Boots on the ground? Yes, no, maybe


    Who knows, maybe bombing Syria for its chemical crimes is the right move, morally and strategically. But it’s hard to get comfortable with the idea when the uber-wordy Secretary of State is hypothesizing and backtracking about boots on the ground.

    Yesterday was like an eerie flashback to the presidential race of 2004, when John Kerry verbally entangled himself by declaring on the stump that he’d been for an Iraq war funding bill – before he was against it. This time, in front of the Senate Foreign Relations Committee, he suggested that we should leave the door open for U.S. ground troops in Syria – before he hastened to close it. And he definitely did close it. Sort of.

    No wonder the lawmakers are nervous. They’re being lobbied to vote Yes for a bombing campaign, even as their constituents back home are mostly signaling No. And political perils aside, they have to wonder whether the bombs would spark unintended consequences – like boots on the ground. To paraphrase Shakespeare, once you cry havoc and let slip the dogs of the war, there’s no telling how they’ll bark.

    Doors and tables

    The issue surfaced quickly yesterday, when New Jersey Democratic Sen. Bob Menendez asked Kerry whether the White House would support a resolution that includes “a prohibition of having American boots on the ground. Is that something that the administration would accept as part of a resolution?”

    To which Kerry replied, “It would be preferable not to,” which was Kerry’s locution-challenged way of saying “No.”

    He said that Obama might need to send soldiers, if certain scenarios occur: “In the event Syria imploded, for instance, or in the event there was a threat of a chemical weapons cache falling into the hands of al-Nusra (terrorists), or someone else, and it was clearly in the interests of our allies and all of us, the British, the French, and others, to prevent those weapons of mass destruction falling into the hands of the worst elements. I don’t want to take off the table an option that might or might not be available to a president.”

    There it was, the plausible threat of a wider war. The Syrian regime, peppered by our bombs, could indeed implode; the chemical cache could indeed be vulnerable to theft. What would we do then? Kerry answered that: “I don’t want to take off the table” the option of sending troops.

    But shortly after Kerry opened the door and put it on the table, he tried to close the door and take it off the table. It was all very confusing.

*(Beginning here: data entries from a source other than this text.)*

-- pv_equiv track=rewrite | github.com/bemnet16/competitive-programming | 1310-xor-queries-of-a-subarray/1310-xor-queries-of-a-subarray.py | xorQueries
-- ===== SOURCE A (Python) =====
-- from typing import List
--
-- def xorQueries(arr: List[int], queries: List[List[int]]) -> List[int]:
--
--     pre_xor = [0]
--
--     for i in arr:
--         pre_xor.append(i ^ pre_xor[-1])
--
--
--     answer = []
--
--     for left, right in queries:
--
--         cur = pre_xor[right + 1] ^ pre_xor[left]
--         answer.append(cur)
--
--
--     return answer
-- ===== SOURCE B (Python) =====
-- from typing import List
--
-- def xorQueries(arr: List[int], queries: List[List[int]]) -> List[int]:
--     answer = []
--     for left, right in queries:
--         cur = 0
--         for i in range(left, right + 1):
--             cur ^= arr[i]
--         answer.append(cur)
--     return answer
-- ===== Notes on version B (the rewrite author's own statement) =====
-- stated objective: simpler
-- what changed: Dropped the prefix-XOR table: B answers each query by directly scanning indices left..right and xor-accumulating arr[i], instead of precomputing prefix xors and differencing two table entries.
-- outside the precondition, e.g. on xorQueries([7], [[1, -1]]): A returns [7], B returns [0]; on xorQueries([1, 2], [[-1, 1]]): A returns [0], B returns [1]
import Mathlib
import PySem

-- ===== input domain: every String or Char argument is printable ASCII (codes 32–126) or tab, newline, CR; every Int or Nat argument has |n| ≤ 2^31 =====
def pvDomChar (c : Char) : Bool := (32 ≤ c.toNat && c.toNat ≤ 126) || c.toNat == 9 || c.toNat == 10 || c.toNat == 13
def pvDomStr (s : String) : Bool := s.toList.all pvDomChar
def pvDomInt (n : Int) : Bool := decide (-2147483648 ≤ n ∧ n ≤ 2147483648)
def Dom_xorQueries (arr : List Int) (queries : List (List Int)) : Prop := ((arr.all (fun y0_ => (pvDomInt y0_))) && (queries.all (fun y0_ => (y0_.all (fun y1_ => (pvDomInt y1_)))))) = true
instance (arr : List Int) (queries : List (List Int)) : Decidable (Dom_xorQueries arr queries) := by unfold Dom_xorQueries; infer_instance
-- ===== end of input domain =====

-- B replaces A's prefix-XOR table by a direct per-query xor loop over arr[left..right] (simpler, no table).

-- ===== PORT A =====
def xorQueries (arr : List Int) (queries : List (List Int)) : List Int :=
  let pre_xor := arr.foldl
    (fun pre i => pre ++ [PySem.Int.bxor i (PySem.List.pyGetD pre (-1) 0)]) [0]
  queries.foldl
    (fun answer q =>
      match q with
      | [left, right] =>
          answer ++ [PySem.Int.bxor (PySem.List.pyGetD pre_xor (right + 1) 0)
                                    (PySem.List.pyGetD pre_xor left 0)]
      | _ => answer)   -- Python raises on a query that is not a pair; excluded by Pre_
    []

-- ===== PORT B =====
def xorQueries_alt (arr : List Int) (queries : List (List Int)) : List Int :=
  queries.foldl
    (fun answer q =>
      if q.length = 2 then   -- totalization guard: Python raises on a non-pair query (excluded by Pre_)
        let left := q.getD 0 0
        let right := q.getD 1 0
        answer ++ [(PySem.List.pyRange left (right + 1) 1).foldl
                     (fun cur i => PySem.Int.bxor cur (PySem.List.pyGetD arr i 0)) 0]
      else answer)
    []

-- ===== PRECONDITION & SPEC =====
-- Pre_ restricts queries to well-formed [left, right] pairs with 0 <= left <= right + 1 <= len(arr)
-- (the problem's contract plus harmless empty ranges): outside it A either raises (wrong arity,
-- index beyond the wrap range) or returns accidental values of its prefix table (negative-index
-- wraparound, inverted left > right + 1 ranges), which no caller of this contract can rely on.
def Pre_xorQueries (arr : List Int) (queries : List (List Int)) : Prop :=
  (queries.all fun q => decide (q.length = 2 ∧ 0 ≤ q.getD 0 0 ∧
    q.getD 0 0 ≤ q.getD 1 0 + 1 ∧ q.getD 1 0 < (arr.length : Int))) = true

instance (arr : List Int) (queries : List (List Int)) : Decidable (Pre_xorQueries arr queries) := by
  unfold Pre_xorQueries; infer_instance

def pvWitness_xorQueries : List Int × List (List Int) :=
  ([3, 1, 4, 1, 5, 9, 2, 6, 5], [[1, 5], [2, 4], [1, 1], [3, 6], [2, 7], [5, 6], [2, 2], [1, 6]])

def Spec_xorQueries (arr : List Int) (queries : List (List Int)) (out : List Int) : Prop :=
  out = xorQueries_alt arr queries
instance (arr : List Int) (queries : List (List Int)) (out : List Int) :
    Decidable (Spec_xorQueries arr queries out) := by unfold Spec_xorQueries; infer_instance

-- ===== CLAIM (what is proved, stated in full; the proofs are below) =====
def Claim_equal_xorQueries : Prop := ∀ (arr : List Int) (queries : List (List Int)),
  Dom_xorQueries arr queries → Pre_xorQueries arr queries →
  Spec_xorQueries arr queries (xorQueries arr queries)

-- ===== LEMMAS AND PROOFS =====

-- bxor on the constructor shapes of Int
theorem pv_bxor_ns (x y : Nat) :
    PySem.Int.bxor (x : Int) (Int.negSucc y) = Int.negSucc (x ^^^ y) := by
  simp [PySem.Int.bxor, Int.negSucc_eq]
  rw [if_neg (by omega)]
  omega

theorem pv_bxor_sn (x y : Nat) :
    PySem.Int.bxor (Int.negSucc x) (y : Int) = Int.negSucc (x ^^^ y) := by
  simp [PySem.Int.bxor, Int.negSucc_eq]
  rw [if_neg (by omega)]
  omega

theorem pv_bxor_ss (x y : Nat) :
    PySem.Int.bxor (Int.negSucc x) (Int.negSucc y) = ((x ^^^ y : Nat) : Int) := by
  simp [PySem.Int.bxor, Int.negSucc_eq]
  omega

theorem pv_bxor_assoc (a b c : Int) :
    PySem.Int.bxor (PySem.Int.bxor a b) c = PySem.Int.bxor a (PySem.Int.bxor b c) := by
  cases a <;> cases b <;> cases c <;>
    simp [pv_bxor_ns, pv_bxor_sn, pv_bxor_ss, Nat.xor_assoc]

theorem pv_zero_bxor (a : Int) : PySem.Int.bxor 0 a = a := by
  rw [PySem.Int.bxor_comm]; exact PySem.Int.bxor_zero a

-- the tail of A's prefix-xor table, starting from accumulator c
def pvPxor : List Int → Int → List Int
  | [], _ => []
  | i :: t, c => PySem.Int.bxor i c :: pvPxor t (PySem.Int.bxor i c)

theorem pv_buildA (arr : List Int) :
    ∀ (acc : List Int) (c : Int),
    arr.foldl (fun pre i => pre ++ [PySem.Int.bxor i (PySem.List.pyGetD pre (-1) 0)]) (acc ++ [c])
      = (acc ++ [c]) ++ pvPxor arr c := by
  induction arr with
  | nil => intro acc c; simp [pvPxor]
  | cons i t ih =>
      intro acc c
      simp only [List.foldl_cons, PySem.List.pyGetD_neg_one_append_singleton, pvPxor]
      have := ih (acc ++ [c]) (PySem.Int.bxor i c)
      simpa [List.append_assoc] using this

-- entry k of the table headed by c is the xor-prefix fold of the first k elements
theorem pv_getD_pxor (arr : List Int) :
    ∀ (c : Int) (k : Nat), k ≤ arr.length →
    (c :: pvPxor arr c).getD k 0
      = (arr.take k).foldl (fun s i => PySem.Int.bxor i s) c := by
  induction arr with
  | nil =>
      intro c k hk
      have hk0 : k = 0 := by simpa using hk
      subst hk0; simp
  | cons i t ih =>
      intro c k hk
      cases k with
      | zero => simp
      | succ k =>
          simp only [pvPxor, List.getD_cons_succ, List.take_succ_cons, List.foldl_cons]
          exact ih (PySem.Int.bxor i c) k (by simpa using hk)

-- fold of xor with a shifted accumulator
theorem pv_foldl_bxor_shift (b : List Int) :
    ∀ (c d : Int),
    b.foldl (fun s i => PySem.Int.bxor s i) (PySem.Int.bxor c d)
      = PySem.Int.bxor c (b.foldl (fun s i => PySem.Int.bxor s i) d) := by
  induction b with
  | nil => intro c d; rfl
  | cons x t ih =>
      intro c d
      simp only [List.foldl_cons, pv_bxor_assoc]
      exact ih c (PySem.Int.bxor d x)

theorem pv_foldl_orient (b : List Int) (c : Int) :
    b.foldl (fun s i => PySem.Int.bxor i s) c = b.foldl (fun s i => PySem.Int.bxor s i) c :=
  PySem.List.foldl_congr_mem (init := c) (h := fun acc x _ => PySem.Int.bxor_comm x acc)

theorem pv_cancel (b : List Int) (X : Int) :
    PySem.Int.bxor (b.foldl (fun s i => PySem.Int.bxor s i) X) X
      = b.foldl (fun s i => PySem.Int.bxor s i) 0 := by
  have h : b.foldl (fun s i => PySem.Int.bxor s i) X
      = PySem.Int.bxor X (b.foldl (fun s i => PySem.Int.bxor s i) 0) := by
    have := pv_foldl_bxor_shift b X 0
    simpa [PySem.Int.bxor_zero] using this
  rw [h, PySem.Int.bxor_comm, ← pv_bxor_assoc, PySem.Int.bxor_self]
  exact pv_zero_bxor _

-- the values arr[left], …, arr[right] that B's inner loop visits, as a sublist
theorem pv_range_map (arr : List Int) (a b : Int) (h0 : 0 ≤ a) (hb : b ≤ (arr.length : Int)) :
    (PySem.List.pyRange a b 1).map (fun j => PySem.List.pyGetD arr j 0)
      = (arr.drop a.toNat).take (b.toNat - a.toNat) := by
  rw [PySem.List.pyRange_one, List.map_map]
  apply List.ext_getElem
  · simp
    omega
  · intro k hk1 hk2
    simp only [List.getElem_map, Function.comp_apply, List.getElem_range]
    have hak : 0 ≤ a + (k : Int) := by omega
    have hlt : a + (k : Int) < (arr.length : Int) := by
      simp at hk1
      omega
    rw [PySem.List.pyGetD_eq_getElem arr 0 hak hlt]
    rw [List.getElem_take, List.getElem_drop]
    congr 1
    omega

-- the per-query value: prefix-difference = direct index-loop fold
theorem pv_query (arr : List Int) (l r : Int) (h0 : 0 ≤ l) (hlr : l ≤ r + 1)
    (hr : r < (arr.length : Int)) :
    PySem.Int.bxor (PySem.List.pyGetD (0 :: pvPxor arr 0) (r + 1) 0)
                   (PySem.List.pyGetD (0 :: pvPxor arr 0) l 0)
      = (PySem.List.pyRange l (r + 1) 1).foldl
          (fun cur i => PySem.Int.bxor cur (PySem.List.pyGetD arr i 0)) 0 := by
  obtain ⟨L, rfl⟩ : ∃ L : Nat, l = (L : Int) := ⟨l.toNat, by omega⟩
  obtain ⟨R1, hR1⟩ : ∃ R1 : Nat, r + 1 = (R1 : Int) := ⟨(r + 1).toNat, by omega⟩
  rw [hR1, PySem.List.pyGetD_natCast, PySem.List.pyGetD_natCast]
  have hLlen : L ≤ arr.length := by omega
  have hR1len : R1 ≤ arr.length := by omega
  have hLR1 : L ≤ R1 := by omega
  rw [pv_getD_pxor arr 0 R1 hR1len, pv_getD_pxor arr 0 L hLlen]
  have hmap := pv_range_map arr L R1 (Int.natCast_nonneg L) (by omega)
  simp only [Int.toNat_natCast] at hmap
  have hfold : (PySem.List.pyRange (L : Int) (R1 : Int) 1).foldl
      (fun cur i => PySem.Int.bxor cur (PySem.List.pyGetD arr i 0)) 0
      = ((arr.drop L).take (R1 - L)).foldl (fun cur x => PySem.Int.bxor cur x) 0 := by
    rw [← hmap, List.foldl_map]
  rw [hfold]
  rw [pv_foldl_orient, pv_foldl_orient]
  have hsplit : arr.take R1 = arr.take L ++ (arr.drop L).take (R1 - L) := by
    rw [← List.take_add]
    congr 1
    omega
  rw [hsplit, List.foldl_append]
  simpa using pv_cancel ((arr.drop L).take (R1 - L)) _

-- ===== VERDICT (by name: the statement is the Claim_ definition above) =====
theorem xorQueries_spec : Claim_equal_xorQueries := by
  intro arr queries _ hpre
  unfold Spec_xorQueries xorQueries xorQueries_alt
  have hbuild : arr.foldl
      (fun pre i => pre ++ [PySem.Int.bxor i (PySem.List.pyGetD pre (-1) 0)]) [0]
      = 0 :: pvPxor arr 0 := by
    have := pv_buildA arr [] 0
    simpa using this
  simp only [hbuild]
  apply PySem.List.foldl_congr_mem
  intro acc q hq
  have hq' := (List.all_eq_true.mp hpre) q hq
  simp only [decide_eq_true_eq] at hq'
  obtain ⟨hlen, h0, hle, hr⟩ := hq'
  match q, hlen with
  | [l, r], _ =>
      simp only [List.getD_cons_zero, List.getD_cons_succ] at h0 hle hr
      simp [pv_query arr l r h0 hle hr]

    Republican Sen. Bob Corker told him, “I don’t think there are any of us here that are willing to support the possibility of having combat troops on the ground” – whereupon Kerry pulled his verbal switcheroo: “Let me be very clear now, because I don’t want anything coming out of this hearing that leaves any door open to any possibility. So let’s shut the door now as tightly as we can. All I did was raise a hypothetical question about some possibility….There will not be American boots on the ground with respect to the civil war.”

    Note the loophole. Kerry vowed no ground troops “with respect to the civil war” that currently pits the thug regime against rebels allied with al Qaeda. No way we’d want to get in the middle of that. But even as he (semi-)backtracked, Kerry never swore off the possibility of sending troops to protect the chemical stockpiles. That door remained ajar.

    He did a similar riff with Republican Sen. Marco Rubio, who also asked about ground troops. Kerry said: “This authorization does not contemplate and should not have any allowance for troops on the ground – I just want to make that absolutely clear….What I was doing (in response to Bob Menendez) was hypothesizing a potential – it might occur at some point in time – but not in this authorization.”

    There it was again, the risk of a wider war: Kerry said that boots on the ground are not an issue right now, “not in this authorization.” This authorization is about sending cruise missiles; sending troops is a “potential” scenario that “might occur at some point in time.”

    Election terrors

    If the lawmakers were looking for clarity and reassurance, Kerry’s word cloud surely failed them. They all have to face the voters at some point – the entire House is on the ballot next year – and they’re risk-averse by nature. The last thing they want is to OK a military action that might be a quagmire on election day. (Ted Cruz, Rand Paul, and Rubio will have to take a stand, and hope their votes don’t dog them in the 2016 presidential primaries. The lucky man right now is Chris Christie, who can watch silently from afar.)

    Granted, Senate insiders reportedly agreed last night to craft narrow language authorizing President Obama to bomb Syria for just 60 days, with the possibility of 30 more. But what happens after those 90 days are up? Are we to assume that all will be well? As one key player warned earlier this summer, “Once we take action, we should be prepared for what comes next. Deeper involvement is hard to avoid.”

    So said General Martin Dempsey, chairman of the Joint Chiefs of Staff. He sat next to Kerry yesterday, ostensibly to display a united front, but he said very little. Now you know why.